◆ TASK TO CARRY OUT: Give again, word for word, every line below from the one that has "(flag = true → cs.head? = some ' ') →" through the one that has "simp [pvG, hc]", both included, and no others.
RECORDS SUPPLIED Start Marker
-- pv_equiv track=rewrite | github.com/Rafael-Sapienza/computacao | programas/1Semestre/projetoAPC/projeto_v2.py | erroDoEspacoEmBranco
-- ===== SOURCE A (Python) =====
-- def erroDoEspacoEmBranco(s):
--     espacosEmBrancoConsecutivos = []
--     flag = False
--     for i in range(len(s)-1):
--         primeiro = s[i]
--         segundo = s[i+1]
--         if primeiro == ' ' and segundo == ' ':
--             flag = True
--         if segundo != ' ':
--             flag = False
--         if flag:
--             espacosEmBrancoConsecutivos.append(i+1)
--     return espacosEmBrancoConsecutivos
-- ===== SOURCE B (Python) =====
-- def erroDoEspacoEmBranco(s):
--     res = []
--     i = 0
--     n = len(s)
--     while i < n:
--         if s[i] == ' ':
--             j = i
--             while j < n and s[j] == ' ':
--                 j += 1
--             res.extend(range(i + 1, j))
--             i = j
--         else:
--             i += 1
--     return res
-- ===== Notes on version B (the rewrite author's own statement) =====
-- stated objective: alternative
-- what changed: A scans every adjacent character pair carrying a boolean flag and appends one index per iteration; B walks the string run by run, locating each maximal run of spaces [i, j) and extending the result with range(i+1, j) in one step.
import Mathlib
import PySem

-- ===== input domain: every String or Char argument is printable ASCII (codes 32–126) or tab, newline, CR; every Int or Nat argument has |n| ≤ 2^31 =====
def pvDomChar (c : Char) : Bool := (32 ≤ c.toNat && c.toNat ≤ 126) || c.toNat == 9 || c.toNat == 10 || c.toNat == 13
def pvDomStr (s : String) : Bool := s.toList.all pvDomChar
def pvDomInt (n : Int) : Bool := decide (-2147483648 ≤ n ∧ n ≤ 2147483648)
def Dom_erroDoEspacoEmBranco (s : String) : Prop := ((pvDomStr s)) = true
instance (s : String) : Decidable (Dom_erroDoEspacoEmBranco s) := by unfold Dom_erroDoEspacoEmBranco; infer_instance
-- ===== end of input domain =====

-- B replaces A's per-character pairwise flag scan by grouping each maximal run of spaces [i, j)
-- and emitting its index range (i+1, j) at once (objective: alternative).

-- ===== PORT A =====
-- literal port of A: loop over i in range(len(s)-1) carrying (list, flag); s[i]/s[i+1] are
-- always in range on the loop indices, so pyGetD with an arbitrary default is exact here
def erroDoEspacoEmBranco (s : String) : List Int :=
  let cs := s.toList
  let n : Int := cs.length
  let st := (PySem.List.pyRange 0 (n - 1) 1).foldl
    (fun (st : List Int × Bool) i =>
      let primeiro := PySem.List.pyGetD cs i ' '      -- s[i]
      let segundo := PySem.List.pyGetD cs (i + 1) ' '  -- s[i+1]
      let flag := if primeiro = ' ' ∧ segundo = ' ' then true else st.2
      let flag := if segundo ≠ ' ' then false else flag
      (if flag then st.1 ++ [i + 1] else st.1, flag))
    ([], false)
  st.1

-- ===== PORT B =====
-- inner while of Source B: number of leading spaces (j - i - 1 relative to the run head)
def pvCLS : List Char → Nat
  | [] => 0
  | c :: t => if c = ' ' then pvCLS t + 1 else 0

-- outer while of Source B: i is the absolute index of the head of cs
def pvBScan (cs : List Char) (i : Int) : List Int :=
  match cs with
  | [] => []
  | c :: t =>
    if c = ' ' then
      let k : Nat := pvCLS t + 1          -- run length; j = i + k
      PySem.List.pyRange (i + 1) (i + k) 1 ++ pvBScan (t.drop (k - 1)) (i + k)
    else pvBScan t (i + 1)
termination_by cs.length
decreasing_by
  all_goals simp

def erroDoEspacoEmBranco_alt (s : String) : List Int := pvBScan s.toList 0

-- ===== PRECONDITION & SPEC =====
def Spec_erroDoEspacoEmBranco (s : String) (out : List Int) : Prop := out = erroDoEspacoEmBranco_alt s
instance (s : String) (out : List Int) : Decidable (Spec_erroDoEspacoEmBranco s out) := by unfold Spec_erroDoEspacoEmBranco; infer_instance

-- ===== CLAIM (what is proved, stated in full; the proofs are below) =====
def Claim_equal_erroDoEspacoEmBranco : Prop := ∀ (s : String), Dom_erroDoEspacoEmBranco s → Spec_erroDoEspacoEmBranco s (erroDoEspacoEmBranco s)

-- ===== LEMMAS AND PROOFS =====

-- common reference function: walk over consecutive pairs, emit i+1 when both are spaces
def pvG : List Char → Int → List Int
  | [], _ => []
  | [_], _ => []
  | a :: b :: t, i => (if a = ' ' ∧ b = ' ' then [i + 1] else []) ++ pvG (b :: t) (i + 1)

-- A's loop in relative form: Nat indices into cs, absolute offset i0
def pvF (cs : List Char) (i0 : Int) (st : List Int × Bool) : List Int × Bool :=
  (List.range (cs.length - 1)).foldl
    (fun st k =>
      let primeiro := cs.getD k ' '
      let segundo := cs.getD (k + 1) ' '
      let flag := if primeiro = ' ' ∧ segundo = ' ' then true else st.2
      let flag := if segundo ≠ ' ' then false else flag
      (if flag then st.1 ++ [i0 + k + 1] else st.1, flag)) st

lemma pvA_eq_pvF (s : String) : erroDoEspacoEmBranco s = (pvF s.toList 0 ([], false)).1 := by
  have h1 : ∀ (cs : List Char) (k : Nat), PySem.List.pyGetD cs ((k : Int) + 1) ' ' = cs.getD (k + 1) ' ' := by
    intro cs k; rw [← Nat.cast_add_one, PySem.List.pyGetD_natCast]
  have hlen : (((s.toList.length : Int)) - 1).toNat = s.toList.length - 1 := by omega
  simp only [erroDoEspacoEmBranco, pvF, PySem.List.pyRange_one, List.foldl_map, zero_add,
    PySem.List.pyGetD_natCast, h1, sub_zero, hlen]

lemma pvF_cons (a b : Char) (t : List Char) (i0 : Int) (st : List Int × Bool) :
    pvF (a :: b :: t) i0 st =
      pvF (b :: t) (i0 + 1)
        (let flag := if a = ' ' ∧ b = ' ' then true else st.2
         let flag := if b ≠ ' ' then false else flag
         (if flag then st.1 ++ [i0 + 1] else st.1, flag)) := by
  unfold pvF
  simp only [List.length_cons, Nat.add_sub_cancel, List.range_succ_eq_map, List.foldl_cons,
    List.foldl_map, List.getD_cons_zero, List.getD_cons_succ, Nat.cast_zero]
  congr 1
  · funext st k
    simp only [Nat.succ_eq_add_one, Nat.cast_add, Nat.cast_one]
    ring_nf
  · ring_nf

lemma pvF_eq_pvG : ∀ (cs : List Char) (i0 : Int) (acc : List Int) (flag : Bool),
    (flag = true → cs.head? = some ' ') →
    (pvF cs i0 (acc, flag)).1 = acc ++ pvG cs i0
  | [], i0, acc, flag, _ => by simp [pvF, pvG]
  | [a], i0, acc, flag, _ => by simp [pvF, pvG]
  | a :: b :: t, i0, acc, flag, h => by
    rw [pvF_cons]
    simp only
    rw [pvF_eq_pvG _ _ _ _ ?hinv]
    case hinv =>
      intro hf
      by_cases hb : b = ' ' <;> simp [hb] at hf ⊢
    · simp only [pvG]
      by_cases hb : b = ' '
      · by_cases ha : a = ' '
        · simp [ha, hb]
        · have hf : flag = false := by
            cases flag with
            | false => rfl
            | true => exact absurd (by simpa using h rfl) ha
          simp [ha, hb, hf]
      · simp [hb]

lemma pvG_run : ∀ (t : List Char) (i : Int),
    pvG (' ' :: t) i =
      PySem.List.pyRange (i + 1) (i + (pvCLS t + 1)) 1 ++ pvG (t.drop (pvCLS t)) (i + pvCLS t + 1)
  | [], i => by simp [pvG, pvCLS, PySem.List.pyRange_one_eq_nil]
  | c :: t', i => by
    by_cases hc : c = ' '
    · subst hc
      have h1 : pvG (' ' :: ' ' :: t') i = [i + 1] ++ pvG (' ' :: t') (i + 1) := by simp [pvG]
      rw [h1, pvG_run t' (i + 1)]
      simp only [pvCLS, reduceIte, List.drop_succ_cons]
      push_cast
      rw [PySem.List.pyRange_one_cons (by omega : (i + 1 : Int) < i + (↑(pvCLS t') + 1 + 1))]
      simp only [List.cons_append, List.nil_append]
      ring_nf
    · simp [pvG, pvCLS, hc, PySem.List.pyRange_one_eq_nil]

lemma pvBScan_eq_pvG : ∀ (n : Nat) (cs : List Char) (i : Int), cs.length ≤ n →
    pvBScan cs i = pvG cs i
  | 0, cs, i, h => by
    have : cs = [] := List.eq_nil_of_length_eq_zero (Nat.le_zero.mp h)
    subst this; simp [pvBScan, pvG]
  | n + 1, cs, i, h => by
    match cs with
    | [] => simp [pvBScan, pvG]
    | c :: t =>
      rw [pvBScan]
      by_cases hc : c = ' '
      · subst hc
        simp only [Nat.add_sub_cancel]
        rw [pvBScan_eq_pvG n (t.drop (pvCLS t)) _ (by simp at h ⊢; omega)]
        rw [pvG_run]
        push_cast
        ring_nf
      · rw [if_neg hc, pvBScan_eq_pvG n t (i + 1) (by simpa using h)]
        match t with
        | [] => simp [pvG]
        | b :: t' => simp [pvG, hc]

-- ===== VERDICT (by name: the statement is the Claim_ definition above) =====
theorem erroDoEspacoEmBranco_spec : Claim_equal_erroDoEspacoEmBranco := by
  intro s _
  unfold Spec_erroDoEspacoEmBranco erroDoEspacoEmBranco_alt
  rw [pvA_eq_pvF, pvF_eq_pvG _ _ _ _ (by simp), pvBScan_eq_pvG s.toList.length _ _ le_rfl]
  simp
RECORDS SUPPLIED End Marker
◆ REPLY TO THE EXERCISE:
    (flag = true → cs.head? = some ' ') →
    (pvF cs i0 (acc, flag)).1 = acc ++ pvG cs i0
  | [], i0, acc, flag, _ => by simp [pvF, pvG]
  | [a], i0, acc, flag, _ => by simp [pvF, pvG]
  | a :: b :: t, i0, acc, flag, h => by
    rw [pvF_cons]
    simp only
    rw [pvF_eq_pvG _ _ _ _ ?hinv]
    case hinv =>
      intro hf
      by_cases hb : b = ' ' <;> simp [hb] at hf ⊢
    · simp only [pvG]
      by_cases hb : b = ' '
      · by_cases ha : a = ' '
        · simp [ha, hb]
        · have hf : flag = false := by
            cases flag with
            | false => rfl
            | true => exact absurd (by simpa using h rfl) ha
          simp [ha, hb, hf]
      · simp [hb]

lemma pvG_run : ∀ (t : List Char) (i : Int),
    pvG (' ' :: t) i =
      PySem.List.pyRange (i + 1) (i + (pvCLS t + 1)) 1 ++ pvG (t.drop (pvCLS t)) (i + pvCLS t + 1)
  | [], i => by simp [pvG, pvCLS, PySem.List.pyRange_one_eq_nil]
  | c :: t', i => by
    by_cases hc : c = ' '
    · subst hc
      have h1 : pvG (' ' :: ' ' :: t') i = [i + 1] ++ pvG (' ' :: t') (i + 1) := by simp [pvG]
      rw [h1, pvG_run t' (i + 1)]
      simp only [pvCLS, reduceIte, List.drop_succ_cons]
      push_cast
      rw [PySem.List.pyRange_one_cons (by omega : (i + 1 : Int) < i + (↑(pvCLS t') + 1 + 1))]
      simp only [List.cons_append, List.nil_append]
      ring_nf
    · simp [pvG, pvCLS, hc, PySem.List.pyRange_one_eq_nil]

lemma pvBScan_eq_pvG : ∀ (n : Nat) (cs : List Char) (i : Int), cs.length ≤ n →
    pvBScan cs i = pvG cs i
  | 0, cs, i, h => by
    have : cs = [] := List.eq_nil_of_length_eq_zero (Nat.le_zero.mp h)
    subst this; simp [pvBScan, pvG]
  | n + 1, cs, i, h => by
    match cs with
    | [] => simp [pvBScan, pvG]
    | c :: t =>
      rw [pvBScan]
      by_cases hc : c = ' '
      · subst hc
        simp only [Nat.add_sub_cancel]
        rw [pvBScan_eq_pvG n (t.drop (pvCLS t)) _ (by simp at h ⊢; omega)]
        rw [pvG_run]
        push_cast
        ring_nf
      · rw [if_neg hc, pvBScan_eq_pvG n t (i + 1) (by simpa using h)]
        match t with
        | [] => simp [pvG]
        | b :: t' => simp [pvG, hc]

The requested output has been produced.